Normally, Icinga2 runs on every machine in the system - Master and Satellite nodes where the configurations are managed, and you probably have Icingaweb2 running as well, but also on the Endpoint nodes (the machines being monitored).
Sometimes, however, you can't, or don't want to, run Icinga2 on the monitored nodes, even though they can perfectly well run Icinga(Nagios) plugins (ie: they can perform the checks, if only there's some way of telling them to, and getting the results back to Icinga).
Nagios and Icinga1 used to use NRPE (Nagios Remote Procedure Execution) for this, but the Icinga2 developers have decided this is insecure (and the insecurity isn't going to be fixed upstream), therefore NRPE is no longer an option (or at least a specifically deprecated one) with Icinga2.
The alternative option to running Icinga2 on the target machine is to use SSH transport to send the command to the target machine, run it, and get the result back to Icinga2.
The official Icinga2 document outlines how to implement SSH-based checks, however there's a neat and efficient way of implementing an SSH version of any existing service checks by using the following:
template Service "ssh-too" { check_command = check_command + "-ssh" vars.by_ssh_logname = "nagios" if ( host.vars.ssh_port ) { vars.by_ssh_port = host.vars.ssh_port } }
var ssh_checks = [ "disk", "interface_bytecount", "load", "procs", "processes", "swap", "users" ] for (ssh_check in ssh_checks) { object CheckCommand ssh_check+"-ssh" use(ssh_check) { import ssh_check vars.by_ssh_command = command vars.by_ssh_arguments = arguments import "by_ssh" } }
There's probably a way of doing this so that all service check names get detected automatically, but:
apply Service "load" { import "generic-service" check_command = "load" vars.load_percpu = true import "ssh-too" assign where (host.address || host.address6) && host.vars.os == "Linux" }
Note: the following instructions were created to work with a specific type of Gentoo-based target system. For other systems, you might need to adjust things to suit…

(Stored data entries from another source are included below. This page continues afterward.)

-- pv_equiv track=rewrite | github.com/hakidon/Ansible-testbed | be/ansible/custom-parser/library/custom_parse_command.py | process_environment_power
-- ===== SOURCE A (Python) =====
-- def process_environment_power(response):
--     lines = response.splitlines()
--     temp_str = []
--
--     for line in lines:
--         if line.strip() and line[0].isdigit():
--             num = line.split()[0]
--             status = line.split()[-1].strip()
--             temp_str.append(f"{num} = {status}")
--         elif temp_str:
--             break
--
--     return ', '.join(temp_str)
-- ===== SOURCE B (Python) =====
-- def process_environment_power(response):
--     def ok(line):
--         return bool(line.strip()) and line[0].isdigit()
--
--     lines = response.splitlines()
--     start = 0
--     while start < len(lines) and not ok(lines[start]):
--         start += 1
--     end = start
--     while end < len(lines) and ok(lines[end]):
--         end += 1
--     return ', '.join(f"{l.split()[0]} = {l.split()[-1].strip()}" for l in lines[start:end])
-- ===== Notes on version B (the rewrite author's own statement) =====
-- stated objective: alternative
-- what changed: Replaces the stateful loop with an append-accumulator and a break guarded by the accumulator's emptiness by a two-phase index scan (skip the non-matching prefix, then measure the contiguous matching run), a slice, and a join over a generator.
import Mathlib
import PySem

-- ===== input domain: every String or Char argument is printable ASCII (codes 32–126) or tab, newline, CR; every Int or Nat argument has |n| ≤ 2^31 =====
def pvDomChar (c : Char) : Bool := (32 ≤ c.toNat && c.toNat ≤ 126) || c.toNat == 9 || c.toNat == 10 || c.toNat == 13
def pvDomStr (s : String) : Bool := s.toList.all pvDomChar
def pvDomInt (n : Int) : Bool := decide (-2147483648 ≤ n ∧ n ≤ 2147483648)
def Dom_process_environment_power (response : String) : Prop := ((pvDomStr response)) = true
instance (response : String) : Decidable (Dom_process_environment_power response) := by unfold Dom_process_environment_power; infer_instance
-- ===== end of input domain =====

-- B replaces A's stateful append-and-break loop by a two-phase index scan plus slice; same values, same cost (objective: alternative).

-- shared predicate `line.strip() and line[0].isdigit()` (inline in A's if; B's `ok`)
def pvOk (line : String) : Bool :=
  (PySem.Str.strip line != "") &&
    (match PySem.Str.pyGet? line 0 with
     | some c => PySem.Chars.isdigit c
     | none => false)

-- shared line formatter `f"{line.split()[0]} = {line.split()[-1].strip()}"`
def pvFmt (line : String) : String :=
  (PySem.List.pyGet? (PySem.Str.split₀ line) 0).getD "" ++ " = " ++
    PySem.Str.strip ((PySem.List.pyGet? (PySem.Str.split₀ line) (-1)).getD "")

-- ===== PORT A =====
def pvLoopA : List String → List String → List String
  | [], acc => acc
  | line :: rest, acc =>
    if pvOk line then
      pvLoopA rest (acc ++ [pvFmt line])
    else if !acc.isEmpty then acc
    else pvLoopA rest acc

def process_environment_power (response : String) : String :=
  PySem.Str.join ", " (pvLoopA (PySem.Str.splitlines response) [])

-- ===== PORT B =====
-- `while i < len(lines) and p(lines[i]): i += 1`
def pvScan (lines : List String) (p : String → Bool) (i : Nat) : Nat :=
  if h : i < lines.length then
    if p lines[i] then pvScan lines p (i + 1) else i
  else i
termination_by lines.length - i

def process_environment_power_alt (response : String) : String :=
  let lines := PySem.Str.splitlines response
  let start := pvScan lines (fun l => !pvOk l) 0
  let stop := pvScan lines pvOk start
  PySem.Str.join ", "
    ((PySem.List.slice lines (some (start : Int)) (some (stop : Int))).map pvFmt)

-- ===== PRECONDITION & SPEC =====
def Spec_process_environment_power (response : String) (out : String) : Prop := out = process_environment_power_alt response
instance (response : String) (out : String) : Decidable (Spec_process_environment_power response out) := by unfold Spec_process_environment_power; infer_instance

-- ===== CLAIM (what is proved, stated in full; the proofs are below) =====
def Claim_equal_process_environment_power : Prop := ∀ (response : String), Dom_process_environment_power response → Spec_process_environment_power response (process_environment_power response)

-- ===== LEMMAS AND PROOFS =====

theorem pvScan_eq (lines : List String) (p : String → Bool) (i : Nat) (h : i ≤ lines.length) :
    pvScan lines p i = i + ((lines.drop i).takeWhile p).length := by
  by_cases hlt : i < lines.length
  · rw [pvScan]
    have hd : lines.drop i = lines[i] :: lines.drop (i + 1) := List.drop_eq_getElem_cons hlt
    by_cases hp : p lines[i] = true
    · simp only [hlt, dif_pos, hp, if_pos]
      rw [pvScan_eq lines p (i + 1) hlt, hd]
      simp [List.takeWhile, hp]
      omega
    · rw [pvScan]
      simp only [hlt, dif_pos]
      have hp' : p lines[i] = false := by simpa using hp
      rw [if_neg hp, hd]
      simp [List.takeWhile, hp']
  · have : i = lines.length := by omega
    subst this
    rw [pvScan]
    simp
termination_by lines.length - i

theorem drop_length_takeWhile (p : String → Bool) (l : List String) :
    l.drop ((l.takeWhile p).length) = l.dropWhile p := by
  induction l with
  | nil => simp
  | cons x xs ih =>
    by_cases hp : p x = true <;> simp [List.takeWhile, List.dropWhile, hp, ih]

theorem pvLoopA_ne (lines : List String) (acc : List String) (h : acc ≠ []) :
    pvLoopA lines acc = acc ++ (lines.takeWhile pvOk).map pvFmt := by
  induction lines generalizing acc with
  | nil => simp [pvLoopA]
  | cons line rest ih =>
    by_cases hp : pvOk line = true
    · rw [pvLoopA, if_pos hp, ih _ (by simp)]
      simp [List.takeWhile, hp]
    · rw [pvLoopA, if_neg hp]
      have : acc.isEmpty = false := by simpa [List.isEmpty_iff] using h
      simp [this, List.takeWhile, hp]

theorem pvLoopA_nil (lines : List String) :
    pvLoopA lines [] = ((lines.dropWhile (fun l => !pvOk l)).takeWhile pvOk).map pvFmt := by
  induction lines with
  | nil => simp [pvLoopA]
  | cons line rest ih =>
    by_cases hp : pvOk line = true
    · rw [pvLoopA, if_pos hp, List.nil_append, pvLoopA_ne rest [pvFmt line] (by simp)]
      simp [List.dropWhile, hp]
    · rw [pvLoopA, if_neg hp]
      simpa [List.dropWhile, hp] using ih

-- ===== VERDICT (by name: the statement is the Claim_ definition above) =====
theorem process_environment_power_spec : Claim_equal_process_environment_power := by
  intro response _
  unfold Spec_process_environment_power process_environment_power process_environment_power_alt
  set lines := PySem.Str.splitlines response with hl
  show PySem.Str.join ", " (pvLoopA lines []) =
    PySem.Str.join ", " ((PySem.List.slice lines
      (some ((pvScan lines (fun l => !pvOk l) 0 : Nat) : Int))
      (some ((pvScan lines pvOk (pvScan lines (fun l => !pvOk l) 0) : Nat) : Int))).map pvFmt)
  have hstart : pvScan lines (fun l => !pvOk l) 0 = (lines.takeWhile (fun l => !pvOk l)).length := by
    rw [pvScan_eq lines _ 0 (by omega)]; simp
  have hdrop : lines.drop (pvScan lines (fun l => !pvOk l) 0) = lines.dropWhile (fun l => !pvOk l) := by
    rw [hstart, drop_length_takeWhile]
  have hstop : pvScan lines pvOk (pvScan lines (fun l => !pvOk l) 0) =
      pvScan lines (fun l => !pvOk l) 0 + ((lines.dropWhile (fun l => !pvOk l)).takeWhile pvOk).length := by
    rw [pvScan_eq lines pvOk _ (by rw [hstart]; exact (List.takeWhile_prefix _).length_le), hdrop]
  rw [hstop, Nat.cast_add, PySem.List.slice_natCast_add, hdrop, pvLoopA_nil]
  congr 1
  have hpref : (lines.dropWhile (fun l => !pvOk l)).takeWhile pvOk <+: lines.dropWhile (fun l => !pvOk l) :=
    List.takeWhile_prefix _
  exact congrArg (List.map pvFmt) (List.prefix_iff_eq_take.mp hpref)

To get the checks to be able to be performed, you need to:
# useradd -m nagios
# ssh-keygen Generating public/private rsa key pair. Enter file in which to save the key (/root/.ssh/id_rsa): /var/lib/nagios/.ssh/id_rsa Enter passphrase (empty for no passphrase): Enter same passphrase again: Your identification has been saved in /var/lib/nagios/.ssh/id_rsa. Your public key has been saved in /var/lib/nagios/.ssh/id_rsa.pub. The key fingerprint is: 1e:59:c2:f6:81:f9:c0:02:74:92:14:c2:33:a4:ae:46 root@eye.eye.callswitch.net # chown nagios: /var/lib/nagios/.ssh/id_rsa*
# ssh -i /var/lib/nagios/.ssh/id_rsa nagios@tar.get.ser.ver ls The authenticity of host '[XXXXX] ([192.0.2.44])' can't be established. ECDSA key fingerprint is ec:b0:bb:02:13:91:2e:a9:66:26:22:f6:2c:a3:8d:65. Are you sure you want to continue connecting (yes/no)? yes Warning: Permanently added '[XXXXX],[192.0.2.44]' (ECDSA) to the list of known hosts. # cp ~/.ssh/known_hosts /var/lib/nagios/.ssh # chown nagios: /var/lib/nagios/.ssh/known_hosts
The nagios user on the parent server should now be able to SSH to the target machine/s and run check plugins.